=== Section Start ===

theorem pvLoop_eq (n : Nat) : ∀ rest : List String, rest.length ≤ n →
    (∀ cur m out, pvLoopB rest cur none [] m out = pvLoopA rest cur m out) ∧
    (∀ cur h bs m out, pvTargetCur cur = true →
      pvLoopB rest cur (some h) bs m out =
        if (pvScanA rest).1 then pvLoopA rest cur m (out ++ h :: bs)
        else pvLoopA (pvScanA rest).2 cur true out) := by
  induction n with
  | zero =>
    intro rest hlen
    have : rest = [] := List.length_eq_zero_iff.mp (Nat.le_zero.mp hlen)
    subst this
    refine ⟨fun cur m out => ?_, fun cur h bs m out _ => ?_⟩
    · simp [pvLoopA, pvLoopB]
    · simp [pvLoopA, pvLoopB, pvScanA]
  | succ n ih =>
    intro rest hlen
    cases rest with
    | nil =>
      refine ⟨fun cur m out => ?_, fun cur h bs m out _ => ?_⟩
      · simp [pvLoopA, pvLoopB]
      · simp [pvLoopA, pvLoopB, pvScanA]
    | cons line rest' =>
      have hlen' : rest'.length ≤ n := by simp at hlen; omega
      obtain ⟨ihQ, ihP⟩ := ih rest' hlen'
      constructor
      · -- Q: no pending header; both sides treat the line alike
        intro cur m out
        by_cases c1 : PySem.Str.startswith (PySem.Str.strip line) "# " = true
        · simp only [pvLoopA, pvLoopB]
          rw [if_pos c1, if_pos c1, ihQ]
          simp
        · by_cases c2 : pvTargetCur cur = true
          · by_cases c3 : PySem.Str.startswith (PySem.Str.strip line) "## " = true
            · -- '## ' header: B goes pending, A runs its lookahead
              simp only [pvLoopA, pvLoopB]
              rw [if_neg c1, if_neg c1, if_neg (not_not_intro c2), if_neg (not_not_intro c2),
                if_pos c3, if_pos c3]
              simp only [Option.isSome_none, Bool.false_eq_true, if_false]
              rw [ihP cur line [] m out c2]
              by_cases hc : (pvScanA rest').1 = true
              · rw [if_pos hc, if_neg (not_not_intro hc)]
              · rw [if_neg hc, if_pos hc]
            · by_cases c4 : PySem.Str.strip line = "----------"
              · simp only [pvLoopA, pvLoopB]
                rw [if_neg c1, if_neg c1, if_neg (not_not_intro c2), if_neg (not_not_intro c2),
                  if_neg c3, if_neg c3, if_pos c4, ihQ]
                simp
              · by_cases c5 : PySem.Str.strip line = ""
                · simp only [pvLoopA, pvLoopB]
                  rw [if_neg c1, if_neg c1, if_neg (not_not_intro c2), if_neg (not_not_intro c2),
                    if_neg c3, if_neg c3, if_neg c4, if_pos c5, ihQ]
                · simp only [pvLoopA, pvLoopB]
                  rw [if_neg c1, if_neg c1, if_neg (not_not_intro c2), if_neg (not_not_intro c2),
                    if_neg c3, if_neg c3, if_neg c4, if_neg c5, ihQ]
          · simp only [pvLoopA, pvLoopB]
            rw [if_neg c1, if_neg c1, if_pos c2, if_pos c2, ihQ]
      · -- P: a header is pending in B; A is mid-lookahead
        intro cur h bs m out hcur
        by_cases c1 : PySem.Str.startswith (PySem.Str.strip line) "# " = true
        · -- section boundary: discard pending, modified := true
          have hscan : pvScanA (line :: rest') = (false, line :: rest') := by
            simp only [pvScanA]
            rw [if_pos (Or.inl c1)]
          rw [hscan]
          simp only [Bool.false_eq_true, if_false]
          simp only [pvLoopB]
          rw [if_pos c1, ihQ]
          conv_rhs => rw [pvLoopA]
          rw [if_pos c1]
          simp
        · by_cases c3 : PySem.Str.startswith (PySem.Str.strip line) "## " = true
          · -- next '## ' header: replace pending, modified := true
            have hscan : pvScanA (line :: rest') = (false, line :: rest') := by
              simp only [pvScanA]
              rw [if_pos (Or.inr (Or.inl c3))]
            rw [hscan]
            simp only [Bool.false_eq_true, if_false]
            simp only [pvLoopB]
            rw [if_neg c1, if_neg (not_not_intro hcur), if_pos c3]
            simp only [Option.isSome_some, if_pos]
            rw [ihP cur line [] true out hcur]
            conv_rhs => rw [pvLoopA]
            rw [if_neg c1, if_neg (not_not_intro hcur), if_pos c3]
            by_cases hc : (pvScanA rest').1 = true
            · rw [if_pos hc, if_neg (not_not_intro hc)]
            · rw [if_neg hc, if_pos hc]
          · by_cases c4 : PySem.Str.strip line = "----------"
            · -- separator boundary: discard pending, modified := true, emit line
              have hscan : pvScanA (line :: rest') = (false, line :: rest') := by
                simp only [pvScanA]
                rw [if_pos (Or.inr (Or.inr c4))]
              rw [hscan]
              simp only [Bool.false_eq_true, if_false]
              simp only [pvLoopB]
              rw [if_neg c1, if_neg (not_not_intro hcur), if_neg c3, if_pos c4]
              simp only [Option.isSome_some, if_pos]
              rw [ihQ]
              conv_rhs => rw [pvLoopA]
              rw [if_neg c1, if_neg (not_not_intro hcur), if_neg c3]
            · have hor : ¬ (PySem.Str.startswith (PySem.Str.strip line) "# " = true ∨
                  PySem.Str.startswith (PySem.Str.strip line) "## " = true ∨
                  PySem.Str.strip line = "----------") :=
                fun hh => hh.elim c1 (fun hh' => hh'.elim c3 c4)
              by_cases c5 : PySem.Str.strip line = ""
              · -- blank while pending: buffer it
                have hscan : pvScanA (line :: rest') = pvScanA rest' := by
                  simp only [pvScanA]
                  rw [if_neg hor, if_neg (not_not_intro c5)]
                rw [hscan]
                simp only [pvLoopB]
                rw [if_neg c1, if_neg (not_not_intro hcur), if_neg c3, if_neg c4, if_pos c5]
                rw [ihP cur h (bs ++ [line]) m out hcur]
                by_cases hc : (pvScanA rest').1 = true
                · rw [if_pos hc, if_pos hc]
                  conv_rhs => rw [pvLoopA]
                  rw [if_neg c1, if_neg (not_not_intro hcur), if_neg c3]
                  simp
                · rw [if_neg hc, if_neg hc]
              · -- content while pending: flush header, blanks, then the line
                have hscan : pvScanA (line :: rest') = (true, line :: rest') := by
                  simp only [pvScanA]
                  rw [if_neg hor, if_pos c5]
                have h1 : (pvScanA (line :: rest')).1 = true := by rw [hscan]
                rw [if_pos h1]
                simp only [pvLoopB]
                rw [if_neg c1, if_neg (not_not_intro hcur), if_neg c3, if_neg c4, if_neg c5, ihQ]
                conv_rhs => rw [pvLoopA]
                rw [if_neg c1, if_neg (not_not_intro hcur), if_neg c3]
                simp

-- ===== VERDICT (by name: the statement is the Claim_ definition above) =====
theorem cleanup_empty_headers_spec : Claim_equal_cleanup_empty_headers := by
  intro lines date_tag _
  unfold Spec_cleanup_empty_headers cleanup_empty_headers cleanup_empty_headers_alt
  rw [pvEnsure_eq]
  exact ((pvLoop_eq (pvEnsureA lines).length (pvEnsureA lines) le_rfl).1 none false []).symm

=== Section End ===

◆ ABOUT THIS TASK: Retype every entry exactly.

◆ WRITTEN SOLUTION:
theorem pvLoop_eq (n : Nat) : ∀ rest : List String, rest.length ≤ n →
    (∀ cur m out, pvLoopB rest cur none [] m out = pvLoopA rest cur m out) ∧
    (∀ cur h bs m out, pvTargetCur cur = true →
      pvLoopB rest cur (some h) bs m out =
        if (pvScanA rest).1 then pvLoopA rest cur m (out ++ h :: bs)
        else pvLoopA (pvScanA rest).2 cur true out) := by
  induction n with
  | zero =>
    intro rest hlen
    have : rest = [] := List.length_eq_zero_iff.mp (Nat.le_zero.mp hlen)
    subst this
    refine ⟨fun cur m out => ?_, fun cur h bs m out _ => ?_⟩
    · simp [pvLoopA, pvLoopB]
    · simp [pvLoopA, pvLoopB, pvScanA]
  | succ n ih =>
    intro rest hlen
    cases rest with
    | nil =>
      refine ⟨fun cur m out => ?_, fun cur h bs m out _ => ?_⟩
      · simp [pvLoopA, pvLoopB]
      · simp [pvLoopA, pvLoopB, pvScanA]
    | cons line rest' =>
      have hlen' : rest'.length ≤ n := by simp at hlen; omega
      obtain ⟨ihQ, ihP⟩ := ih rest' hlen'
      constructor
      · -- Q: no pending header; both sides treat the line alike
        intro cur m out
        by_cases c1 : PySem.Str.startswith (PySem.Str.strip line) "# " = true
        · simp only [pvLoopA, pvLoopB]
          rw [if_pos c1, if_pos c1, ihQ]
          simp
        · by_cases c2 : pvTargetCur cur = true
          · by_cases c3 : PySem.Str.startswith (PySem.Str.strip line) "## " = true
            · -- '## ' header: B goes pending, A runs its lookahead
              simp only [pvLoopA, pvLoopB]
              rw [if_neg c1, if_neg c1, if_neg (not_not_intro c2), if_neg (not_not_intro c2),
                if_pos c3, if_pos c3]
              simp only [Option.isSome_none, Bool.false_eq_true, if_false]
              rw [ihP cur line [] m out c2]
              by_cases hc : (pvScanA rest').1 = true
              · rw [if_pos hc, if_neg (not_not_intro hc)]
              · rw [if_neg hc, if_pos hc]
            · by_cases c4 : PySem.Str.strip line = "----------"
              · simp only [pvLoopA, pvLoopB]
                rw [if_neg c1, if_neg c1, if_neg (not_not_intro c2), if_neg (not_not_intro c2),
                  if_neg c3, if_neg c3, if_pos c4, ihQ]
                simp
              · by_cases c5 : PySem.Str.strip line = ""
                · simp only [pvLoopA, pvLoopB]
                  rw [if_neg c1, if_neg c1, if_neg (not_not_intro c2), if_neg (not_not_intro c2),
                    if_neg c3, if_neg c3, if_neg c4, if_pos c5, ihQ]
                · simp only [pvLoopA, pvLoopB]
                  rw [if_neg c1, if_neg c1, if_neg (not_not_intro c2), if_neg (not_not_intro c2),
                    if_neg c3, if_neg c3, if_neg c4, if_neg c5, ihQ]
          · simp only [pvLoopA, pvLoopB]
            rw [if_neg c1, if_neg c1, if_pos c2, if_pos c2, ihQ]
      · -- P: a header is pending in B; A is mid-lookahead
        intro cur h bs m out hcur
        by_cases c1 : PySem.Str.startswith (PySem.Str.strip line) "# " = true
        · -- section boundary: discard pending, modified := true
          have hscan : pvScanA (line :: rest') = (false, line :: rest') := by
            simp only [pvScanA]
            rw [if_pos (Or.inl c1)]
          rw [hscan]
          simp only [Bool.false_eq_true, if_false]
          simp only [pvLoopB]
          rw [if_pos c1, ihQ]
          conv_rhs => rw [pvLoopA]
          rw [if_pos c1]
          simp
        · by_cases c3 : PySem.Str.startswith (PySem.Str.strip line) "## " = true
          · -- next '## ' header: replace pending, modified := true
            have hscan : pvScanA (line :: rest') = (false, line :: rest') := by
              simp only [pvScanA]
              rw [if_pos (Or.inr (Or.inl c3))]
            rw [hscan]
            simp only [Bool.false_eq_true, if_false]
            simp only [pvLoopB]
            rw [if_neg c1, if_neg (not_not_intro hcur), if_pos c3]
            simp only [Option.isSome_some, if_pos]
            rw [ihP cur line [] true out hcur]
            conv_rhs => rw [pvLoopA]
            rw [if_neg c1, if_neg (not_not_intro hcur), if_pos c3]
            by_cases hc : (pvScanA rest').1 = true
            · rw [if_pos hc, if_neg (not_not_intro hc)]
            · rw [if_neg hc, if_pos hc]
          · by_cases c4 : PySem.Str.strip line = "----------"
            · -- separator boundary: discard pending, modified := true, emit line
              have hscan : pvScanA (line :: rest') = (false, line :: rest') := by
                simp only [pvScanA]
                rw [if_pos (Or.inr (Or.inr c4))]
              rw [hscan]
              simp only [Bool.false_eq_true, if_false]
              simp only [pvLoopB]
              rw [if_neg c1, if_neg (not_not_intro hcur), if_neg c3, if_pos c4]
              simp only [Option.isSome_some, if_pos]
              rw [ihQ]
              conv_rhs => rw [pvLoopA]
              rw [if_neg c1, if_neg (not_not_intro hcur), if_neg c3]
            · have hor : ¬ (PySem.Str.startswith (PySem.Str.strip line) "# " = true ∨
                  PySem.Str.startswith (PySem.Str.strip line) "## " = true ∨
                  PySem.Str.strip line = "----------") :=
                fun hh => hh.elim c1 (fun hh' => hh'.elim c3 c4)
              by_cases c5 : PySem.Str.strip line = ""
              · -- blank while pending: buffer it
                have hscan : pvScanA (line :: rest') = pvScanA rest' := by
                  simp only [pvScanA]
                  rw [if_neg hor, if_neg (not_not_intro c5)]
                rw [hscan]
                simp only [pvLoopB]
                rw [if_neg c1, if_neg (not_not_intro hcur), if_neg c3, if_neg c4, if_pos c5]
                rw [ihP cur h (bs ++ [line]) m out hcur]
                by_cases hc : (pvScanA rest').1 = true
                · rw [if_pos hc, if_pos hc]
                  conv_rhs => rw [pvLoopA]
                  rw [if_neg c1, if_neg (not_not_intro hcur), if_neg c3]
                  simp
                · rw [if_neg hc, if_neg hc]
              · -- content while pending: flush header, blanks, then the line
                have hscan : pvScanA (line :: rest') = (true, line :: rest') := by
                  simp only [pvScanA]
                  rw [if_neg hor, if_pos c5]
                have h1 : (pvScanA (line :: rest')).1 = true := by rw [hscan]
                rw [if_pos h1]
                simp only [pvLoopB]
                rw [if_neg c1, if_neg (not_not_intro hcur), if_neg c3, if_neg c4, if_neg c5, ihQ]
                conv_rhs => rw [pvLoopA]
                rw [if_neg c1, if_neg (not_not_intro hcur), if_neg c3]
                simp

-- ===== VERDICT (by name: the statement is the Claim_ definition above) =====
theorem cleanup_empty_headers_spec : Claim_equal_cleanup_empty_headers := by
  intro lines date_tag _
  unfold Spec_cleanup_empty_headers cleanup_empty_headers cleanup_empty_headers_alt
  rw [pvEnsure_eq]
  exact ((pvLoop_eq (pvEnsureA lines).length (pvEnsureA lines) le_rfl).1 none false []).symm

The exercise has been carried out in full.